As demonstrated by the results shown here, MRF has the potential to significantly reduce the effects of errors during acquisition through its basis in pattern recognition. Acquisition errors may globally reduce the probability of a match of an observed signal to any given fingerprint, but as long as the errors do not cause another fingerprint to become the most likely match, the correct quantitative identification will still be made. Ideally, the sequence pattern will be designed so that the various fingerprints from different tissues and materials are as independent as possible, thus ensuring this robustness against motion and other practical errors.

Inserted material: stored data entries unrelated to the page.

-- pv_equiv track=rewrite | github.com/thepratholic/Competitive-Programming | CodeChef/Starters 182/Beautiful_Garden.py | max_plucks
-- ===== SOURCE A (Python) =====
-- def max_plucks(N, K, D, regrowth_times):
--     if K == N:
--         return 0
--
--     available_to_pluck = N - K
--
--
--     regrowth_times.sort()
--
--     total_plucks = 0
--     for i in range(available_to_pluck):
--         T = regrowth_times[i]
--         plucks_for_flower = (D - 1) // T + 1
--         total_plucks += plucks_for_flower
--
--     return total_plucks
-- ===== SOURCE B (Python) =====
-- def max_plucks(N, K, D, regrowth_times):
--     # Selection by repeated min-extraction instead of full sorting.
--     # Does not mutate regrowth_times (A sorts it in place); return value identical.
--     if K == N:
--         return 0
--     pool = list(regrowth_times)
--     total = 0
--     for _ in range(N - K):
--         t = min(pool)
--         pool.remove(t)
--         total += (D - 1) // t + 1
--     return total
-- ===== Notes on version B (the rewrite author's own statement) =====
-- stated objective: alternative
-- what changed: B replaces A's full sort + indexed scan by selection: it repeatedly extracts the minimum regrowth time N-K times from a working copy, accumulating the pluck count, so no sorted array is ever built (and the input list is not mutated).
import Mathlib
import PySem

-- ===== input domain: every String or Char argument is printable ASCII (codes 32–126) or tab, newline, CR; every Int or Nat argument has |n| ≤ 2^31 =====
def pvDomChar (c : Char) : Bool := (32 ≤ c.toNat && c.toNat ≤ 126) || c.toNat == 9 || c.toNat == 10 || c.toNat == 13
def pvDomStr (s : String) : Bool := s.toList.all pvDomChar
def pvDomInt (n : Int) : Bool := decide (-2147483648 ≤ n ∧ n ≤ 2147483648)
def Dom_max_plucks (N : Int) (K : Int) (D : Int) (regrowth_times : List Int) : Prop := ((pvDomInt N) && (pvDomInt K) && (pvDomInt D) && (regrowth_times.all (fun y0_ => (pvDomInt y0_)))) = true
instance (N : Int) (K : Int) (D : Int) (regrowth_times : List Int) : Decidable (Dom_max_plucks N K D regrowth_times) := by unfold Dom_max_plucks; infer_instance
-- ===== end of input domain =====

-- B replaces A's full sort + indexed scan by repeated min-extraction from a working copy
-- (alternative decomposition, not claimed faster). A sorts its list argument in place;
-- B does not mutate it — the equivalence proved here is about the return value only.


-- ===== PORT A =====
-- sort the list, then loop i over range(N-K) summing (D-1)//T + 1 for T = sorted[i];
-- pyGetD's default is never used under Pre_ (the index is in range there).
def max_plucks (N : Int) (K : Int) (D : Int) (regrowth_times : List Int) : Int :=
  if K == N then 0
  else
    let s := PySem.List.sorted regrowth_times (fun x => x) false
    (PySem.List.pyRange 0 (N - K) 1).foldl
      (fun total i => total + (PySem.Int.floordiv (D - 1) (PySem.List.pyGetD s i 0) + 1)) 0

-- ===== PORT B =====
-- B's loop: N-K times, take the minimum of the pool, remove it, add its pluck count.
-- The 'none' fallthroughs correspond to Python's ValueError from min([]) — outside Pre_.
def pvAltLoop (D : Int) : Nat → List Int → Int → Int
  | 0, _, total => total
  | n + 1, pool, total =>
    match PySem.List.min? pool (fun x => x) with
    | none => total
    | some t =>
      match PySem.List.remove? pool t with
      | none => total
      | some pool' => pvAltLoop D n pool' (total + (PySem.Int.floordiv (D - 1) t + 1))

def max_plucks_alt (N : Int) (K : Int) (D : Int) (regrowth_times : List Int) : Int :=
  if K == N then 0
  else pvAltLoop D (N - K).toNat regrowth_times 0

-- ===== PRECONDITION & SPEC =====
-- Pre_ excludes exactly the inputs where Python A raises: N-K exceeds the list length
-- (IndexError), or a regrowth time 0 lies among the N-K smallest — i.e. 0 is present and
-- fewer than N-K elements are negative — (ZeroDivisionError).
def Pre_max_plucks (N : Int) (K : Int) (D : Int) (regrowth_times : List Int) : Prop :=
  K = N ∨ N - K ≤ 0 ∨
    (N - K ≤ (regrowth_times.length : Int) ∧
      ¬((0 : Int) ∈ regrowth_times ∧
        ((regrowth_times.countP (fun t => decide (t < 0)) : Int) < N - K)))
instance (N : Int) (K : Int) (D : Int) (regrowth_times : List Int) : Decidable (Pre_max_plucks N K D regrowth_times) := by unfold Pre_max_plucks; infer_instance
def pvWitness_max_plucks : Int × Int × Int × List Int := (3, 1, 5, [2, 3, 1])

def Spec_max_plucks (N : Int) (K : Int) (D : Int) (regrowth_times : List Int) (out : Int) : Prop := out = max_plucks_alt N K D regrowth_times
instance (N : Int) (K : Int) (D : Int) (regrowth_times : List Int) (out : Int) : Decidable (Spec_max_plucks N K D regrowth_times out) := by unfold Spec_max_plucks; infer_instance

-- ===== CLAIM (what is proved, stated in full; the proofs are below) =====
def Claim_equal_max_plucks : Prop := ∀ (N : Int) (K : Int) (D : Int) (regrowth_times : List Int), Dom_max_plucks N K D regrowth_times → Pre_max_plucks N K D regrowth_times → Spec_max_plucks N K D regrowth_times (max_plucks N K D regrowth_times)

-- ===== LEMMAS AND PROOFS =====

-- A's indexed loop over the sorted list equals a fold over its first m elements.
theorem pvFoldA_eq_take (D : Int) (xs : List Int) (m : Int) (hm : 0 ≤ m) (hlen : m ≤ (xs.length : Int)) :
    (PySem.List.pyRange 0 m 1).foldl
        (fun total i => total + (PySem.Int.floordiv (D - 1) (PySem.List.pyGetD xs i 0) + 1)) 0
      = (xs.take m.toNat).foldl (fun acc t => acc + (PySem.Int.floordiv (D - 1) t + 1)) 0 := by
  have hlen' : (xs.take m.toNat).length = m.toNat := by
    simp [List.length_take]; omega
  have hr : PySem.List.pyRange 0 m 1 = PySem.List.pyRange 0 (PySem.List.len (xs.take m.toNat)) 1 := by
    simp [PySem.List.len_eq, hlen']; congr 1; omega
  rw [hr]
  rw [← PySem.List.foldl_pyRange_zero_pyGetD (xs.take m.toNat) 0
        (fun acc t => acc + (PySem.Int.floordiv (D - 1) t + 1)) 0]
  apply PySem.List.foldl_congr_mem
  intro acc j hj
  have hj' := (PySem.List.mem_pyRange_one).1 hj
  rw [PySem.List.len_eq, hlen'] at hj'
  have h1 : PySem.List.pyGetD xs j 0 = xs[j.toNat] := by
    apply PySem.List.pyGetD_eq_getElem <;> omega
  have h2 : PySem.List.pyGetD (xs.take m.toNat) j 0 = (xs.take m.toNat)[j.toNat]'(by omega) := by
    apply PySem.List.pyGetD_eq_getElem <;> omega
  rw [h1, h2, List.getElem_take]

-- B's min-extraction loop equals a fold over the first n elements of the sorted pool.
theorem pvAltLoop_eq_take (D : Int) :
    ∀ (n : Nat) (pool : List Int) (total : Int), n ≤ pool.length →
      pvAltLoop D n pool total
        = ((PySem.List.sorted pool (fun x => x) false).take n).foldl
            (fun acc t => acc + (PySem.Int.floordiv (D - 1) t + 1)) total := by
  intro n
  induction n with
  | zero => intro pool total _; simp [pvAltLoop]
  | succ n ih =>
    intro pool total hlen
    obtain ⟨h, t, hs⟩ : ∃ h t, PySem.List.sorted pool (fun x => x) false = h :: t := by
      rcases hsrt : PySem.List.sorted pool (fun x => x) false with _ | ⟨h, t⟩
      · exfalso
        have := (PySem.List.sorted_eq_nil_iff (xs := pool) (key := fun x => x) (rev := false)).1 hsrt
        subst this; simp at hlen
      · exact ⟨h, t, rfl⟩
    have hperm : (h :: t).Perm pool := hs ▸ PySem.List.sorted_perm pool (fun x => x) false
    have hhmem : h ∈ pool := hperm.mem_iff.1 (by simp)
    obtain ⟨mn, hmn⟩ : ∃ mn, PySem.List.min? pool (fun x => x) = some mn := by
      rcases hm : PySem.List.min? pool (fun x => x) with _ | mn
      · exfalso
        have := (PySem.List.min?_eq_none_iff (xs := pool) (key := fun x => x)).1 hm
        subst this; simp at hlen
      · exact ⟨mn, rfl⟩
    have hmnmem : mn ∈ pool := PySem.List.min?_mem hmn
    have hmn_eq : mn = h := by
      have h1 : mn ≤ h := PySem.List.min?_isMin hmn h hhmem
      have h2 : h ≤ mn := PySem.List.key_head_sorted_le pool (fun x => x) hs mn hmnmem
      omega
    have hrem : PySem.List.remove? pool mn = some (pool.erase mn) :=
      PySem.List.remove?_eq_some_erase pool mn hmnmem
    have herase_perm : t.Perm (pool.erase h) := by
      have := hperm.erase h
      simpa using this
    have hpw : t.Pairwise (fun a b : Int => a ≤ b) := by
      have := PySem.List.sorted_pairwise pool (fun x => x)
      rw [hs] at this
      simpa using this.of_cons
    have hsort_erase : PySem.List.sorted (pool.erase h) (fun x => x) false = t :=
      PySem.List.sorted_id_eq_of_perm_of_pairwise (pool.erase h) t herase_perm hpw
    have hlen_erase : n ≤ (pool.erase h).length := by
      have := List.length_erase_of_mem hhmem
      omega
    rw [hmn_eq] at hrem
    simp only [pvAltLoop, hmn, hmn_eq, hrem]
    rw [ih (pool.erase h) _ hlen_erase, hsort_erase, hs]
    simp [List.foldl_cons]

-- ===== VERDICT (by name: the statement is the Claim_ definition above) =====
theorem max_plucks_spec : Claim_equal_max_plucks := by
  intro N K D rt _ hpre
  unfold Spec_max_plucks max_plucks max_plucks_alt
  by_cases hKN : K = N
  · simp [hKN]
  · have hbeq : (K == N) = false := by simp [hKN]
    rw [hbeq]
    simp only [Bool.false_eq_true, if_false]
    by_cases hm : N - K ≤ 0
    · have h1 : PySem.List.pyRange 0 (N - K) 1 = [] := PySem.List.pyRange_one_eq_nil hm
      have h2 : (N - K).toNat = 0 := by omega
      rw [h1, h2]; simp [pvAltLoop]
    · have hlen : N - K ≤ (rt.length : Int) := by
        rcases hpre with h | h | ⟨h, _⟩ <;> omega
      rw [pvFoldA_eq_take D (PySem.List.sorted rt (fun x => x) false) (N - K) (by omega) (by
            rw [PySem.List.length_sorted]; omega)]
      rw [pvAltLoop_eq_take D (N - K).toNat rt 0 (by omega)]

Commercial MR scanners include methods to minimize the effects of unavoidable system imperfections. However, these inaccuracies are becoming increasingly important as MR technology is pushed to its limits, such as the use of very high magnetic fields or physically larger systems. MRF provides a route to model and account for system imperfections such as B0 and B1 field inhomogeneities by adding these parameters into the dictionary simulation. Since both MRF and DESPOT2 are based on a bSSFP sequence, which is known to be sensitive to field inhomogeneities30,37, Supplementary Figure 2 compares the T2 maps acquired from MRF and DESPOT2 from an in vivo scan. Since off-resonance is not taken into account in the DESPOT2 model, the T2 map from DESPOT2 shows areas of signal voids resulting from susceptibility effects at the air-tissue interfaces. MRF naturally incorporates these effects into the fingerprints, and thus the maps generated by MRF do not show these errors. Thus MRF could, for example, provide higher quality results using the current generation of MR scanners. Alternatively MRF could also allow the design of lower cost MR scanners that can provide the same quality as today’s high end systems through application of MRF models.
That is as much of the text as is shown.